"Paradoxically, then, if Freudian interpretation is both positioned and questioned by the operation of the thing (the unconscious, the Other) that it reads, the condition of its insight is at the same time the condition of its error. This play between blindness and insight means that psychoanalysis is neither a straightforward discourse of truth (science) nor of falsehood (fiction); instead, psychoanalysis unsettles the binary opposition of truth and fiction, finding that each strangely inhabits the other. The fact that psychoanalysis occupies this troubling hinterland between reality and fantasy, truth and invention (just as the symptoms it studies belong straightforwardly neither to the psyche nor the body, but inhabit the hybrid space of the psychosomatic) means that psychoanalysis challenges the divisions by which we habitually think. As a discourse it demands that we open the familiar categories of our understanding to the “Other”, the repressed, the strange, the unconscious. In continual renewal itself, psychoanalysis requires that we, too, perpetually renew our symbolic constructions of language, culture and the mind.

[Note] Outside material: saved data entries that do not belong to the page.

-- pv_equiv track=rewrite | github.com/mrbartrns/algorithm-and-structure | programmers/lv4_review/p16.py | solution
-- ===== SOURCE A (Python) =====
-- class Node:
--     def __init__(self, a):
--         self.char = a
--         self.cnt = 0
--         self.next = []
--
-- def solution(words):
--     answer = 0
--     alphabets = [Node(chr(i + ord('a'))) for i in range(26)]
--     for word in words:
--         node = alphabets[ord(word[0]) - ord('a')]
--         dfs(node, 1, word)
--     for i in range(len(alphabets)):
--         answer += get_count(alphabets[i])
--     return answer
--
-- def dfs(node, idx, word):
--     node.cnt += 1
--
--     if idx == len(word):
--         return
--
--     check = False
--     for next_node in node.next:
--         if next_node.char == word[idx]:
--             check = True
--             dfs(next_node, idx + 1, word)
--             break
--     if not check:
--         next_node = Node(word[idx])
--         node.next.append(next_node)
--         dfs(next_node, idx + 1, word)
--
-- def get_count(node):
--     answer = 0
--     answer += node.cnt
--     if node.cnt > 1:
--         for next_node in node.next:
--             answer += get_count(next_node)
--     return answer
-- ===== SOURCE B (Python) =====
-- def solution(words):
--     # Count every nonempty prefix of every word once, then a word's key
--     # presses are the first depth whose prefix is unique (or the full word
--     # length when no prefix ever becomes unique).  Sum over all words.
--     counts = {}
--     for w in words:
--         for d in range(1, len(w) + 1):
--             p = w[:d]
--             counts[p] = counts.get(p, 0) + 1
--     total = 0
--     for w in words:
--         presses = len(w)
--         for d in range(1, len(w) + 1):
--             if counts[w[:d]] == 1:
--                 presses = d
--                 break
--         total += presses
--     return total
-- ===== Notes on version B (the rewrite author's own statement) =====
-- stated objective: simpler
-- what changed: B drops A's pointer trie (Node class, recursive insert dfs and aggregating get_count DFS) entirely: it counts every word prefix once in a plain dictionary and scores each word as the first depth whose prefix count is 1 (or its full length), summing the scores; Pre_ restricts to the problem's natural domain of nonempty words with a lowercase first letter, since elsewhere A either raises IndexError or silently files the word under another letter's bucket through negative list indexing.
-- outside the precondition, e.g. on solution(['Ga', 'ab']): A returns 4, B returns 2
-- crash fix: On any input containing an empty word or a word whose first character is below 'G' or above 'z', A raises IndexError (word[0] or alphabets[ord(word[0])-97]); B returns the prefix-count total, e.g. 1 on ['3ab']. — e.g. on solution(["3ab"]): A raises IndexError, B returns 1
import Mathlib
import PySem

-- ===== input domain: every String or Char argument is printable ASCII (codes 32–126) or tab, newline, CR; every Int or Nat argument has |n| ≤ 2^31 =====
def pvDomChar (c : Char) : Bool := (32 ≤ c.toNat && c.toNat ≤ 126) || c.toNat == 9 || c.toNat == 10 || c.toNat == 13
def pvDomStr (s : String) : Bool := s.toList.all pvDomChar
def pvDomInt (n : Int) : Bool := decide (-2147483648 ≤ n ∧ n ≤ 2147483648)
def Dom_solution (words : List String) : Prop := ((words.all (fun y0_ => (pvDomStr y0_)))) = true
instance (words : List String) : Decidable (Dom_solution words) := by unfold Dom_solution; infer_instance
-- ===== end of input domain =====

-- B replaces A's pointer trie (insert dfs + aggregating get_count DFS) by a prefix-count
-- dictionary and a per-word first-unique-depth scan; objective: a simpler, class-free algorithm.

-- ===== PORT A =====
-- Python's Node class: mutable node with char, cnt and a child list.
mutual
inductive PNode : Type where
  | mk : Char → Int → PNodeList → PNode
inductive PNodeList : Type where
  | nil : PNodeList
  | cons : PNode → PNodeList → PNodeList
end

def PNode.char : PNode → Char
  | .mk c _ _ => c

-- dfs(node, idx, word): the (idx, word) pair is carried as the remaining suffix word[idx:];
-- the for-loop over node.next with its break is insertChildA.
mutual
def dfsA : PNode → List Char → PNode
  | .mk c k ch, [] => .mk c (k + 1) ch
  | .mk c k ch, x :: rest => .mk c (k + 1) (insertChildA ch x rest)
  termination_by n suf => (suf.length, sizeOf n)
  decreasing_by all_goals (simp_wf; omega)
def insertChildA : PNodeList → Char → List Char → PNodeList
  | .nil, x, rest => .cons (dfsA (.mk x 0 .nil) rest) .nil
  | .cons n ns, x, rest =>
      if n.char = x then .cons (dfsA n rest) ns else .cons n (insertChildA ns x rest)
  termination_by ns _ rest => (rest.length + 1, sizeOf ns)
  decreasing_by all_goals (simp_wf; omega)
end

mutual
def getCount : PNode → Int
  | .mk _ k ch => k + (if 1 < k then getCountList ch else 0)
def getCountList : PNodeList → Int
  | .nil => 0
  | .cons n ns => getCount n + getCountList ns
end

def solution (words : List String) : Int :=
  let alphabets : List PNode :=
    (PySem.List.pyRange 0 26 1).map (fun i => PNode.mk (Char.ofNat (i + 97).toNat) 0 .nil)
  let final : List PNode := words.foldl (fun alph word =>
    match PySem.Str.pyGet? word 0 with
    | none => alph            -- word[0]: IndexError on the empty word (excluded by Pre_)
    | some c =>
      let i : Int := (c.toNat : Int) - 97
      match PySem.List.pyGet? alph i with
      | none => alph          -- alphabets[i]: IndexError (excluded by Pre_)
      | some node => PySem.List.pySetD alph i (dfsA node (word.toList.drop 1))) alphabets
  (PySem.List.pyRange 0 (PySem.List.len final) 1).foldl
    (fun acc i => acc + getCount (PySem.List.pyGetD final i (PNode.mk 'a' 0 .nil))) 0

-- ===== PORT B =====
-- counts[p] = counts.get(p, 0) + 1 over every nonempty prefix p = w[:d] of every word
def buildCounts (keys : List (List Char)) : PySem.Dict (List Char) Int :=
  keys.foldl (fun d k =>
    (List.range k.length).foldl
      (fun d i => d.insert (k.take (i + 1)) (d.getD (k.take (i + 1)) 0 + 1)) d)
    PySem.Dict.empty

-- the inner for-d loop with its break; reaching d > len(w) is the loop falling through,
-- leaving presses at its initial value len(w)
def scanGo (counts : PySem.Dict (List Char) Int) (k : List Char) (d : Nat) : Int :=
  if d ≤ k.length then
    (if counts.getD (k.take d) 0 = 1 then (d : Int) else scanGo counts k (d + 1))
  else (k.length : Int)
termination_by k.length + 1 - d

def solution_alt (words : List String) : Int :=
  let keys := words.map (fun w => w.toList)
  let counts := buildCounts keys
  keys.foldl (fun acc k => acc + scanGo counts k 1) 0

-- ===== PRECONDITION & SPEC =====
-- Pre_ restricts to the problem's natural domain, nonempty words with a lowercase first
-- letter: elsewhere A either raises IndexError (empty word, or first letter below 'G' or
-- above 'z') or files the word under another letter's bucket via negative list indexing.
def Pre_solution (words : List String) : Prop :=
  ∀ w ∈ words, w.toList ≠ [] ∧ 97 ≤ (w.toList.headD 'a').toNat ∧ (w.toList.headD 'a').toNat ≤ 122
instance (words : List String) : Decidable (Pre_solution words) := by
  unfold Pre_solution; infer_instance

def pvWitness_solution : List String := (["go", "gone", "guild"])

-- On any input containing an empty word or a word whose first character is below 'G' or
-- above 'z', A raises IndexError (word[0], or alphabets[ord(word[0])-97]); B returns the
-- prefix-count total there.
def Raises_solution (words : List String) : Prop :=
  ∃ w ∈ words, w.toList = [] ∨ (w.toList.headD 'a').toNat < 71 ∨ 122 < (w.toList.headD 'a').toNat
instance (words : List String) : Decidable (Raises_solution words) := by
  unfold Raises_solution; infer_instance

def pvRaiseWitness_solution : List String := (["3ab"])
def pvRaiseWitnessOut_solution : Int := 1

def Spec_solution (words : List String) (out : Int) : Prop := out = solution_alt words
instance (words : List String) (out : Int) : Decidable (Spec_solution words out) := by
  unfold Spec_solution; infer_instance

-- ===== CLAIM (what is proved, stated in full; the proofs are below) =====
def Claim_equal_solution : Prop :=
  ∀ (words : List String), Dom_solution words → Pre_solution words →
    Spec_solution words (solution words)

def Claim_raises_solution : Prop :=
  (∀ (words : List String), Dom_solution words → Raises_solution words → ¬ Pre_solution words) ∧
  (Dom_solution (pvRaiseWitness_solution) ∧ Raises_solution (pvRaiseWitness_solution) ∧
    solution_alt (pvRaiseWitness_solution) = pvRaiseWitnessOut_solution)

According to Peter Brooks psychoanalysis – as an encounter with psychic and symbolic otherness, and the unconscious – constitutes itself as “inherently dialogic” (...), a field of open and perpetually opening debate. Psychoanalytic interpretation, literary or otherwise, can never come to rest in any final truth or final cure; it preserves what Elizabeth Wright calls the “incalculable”."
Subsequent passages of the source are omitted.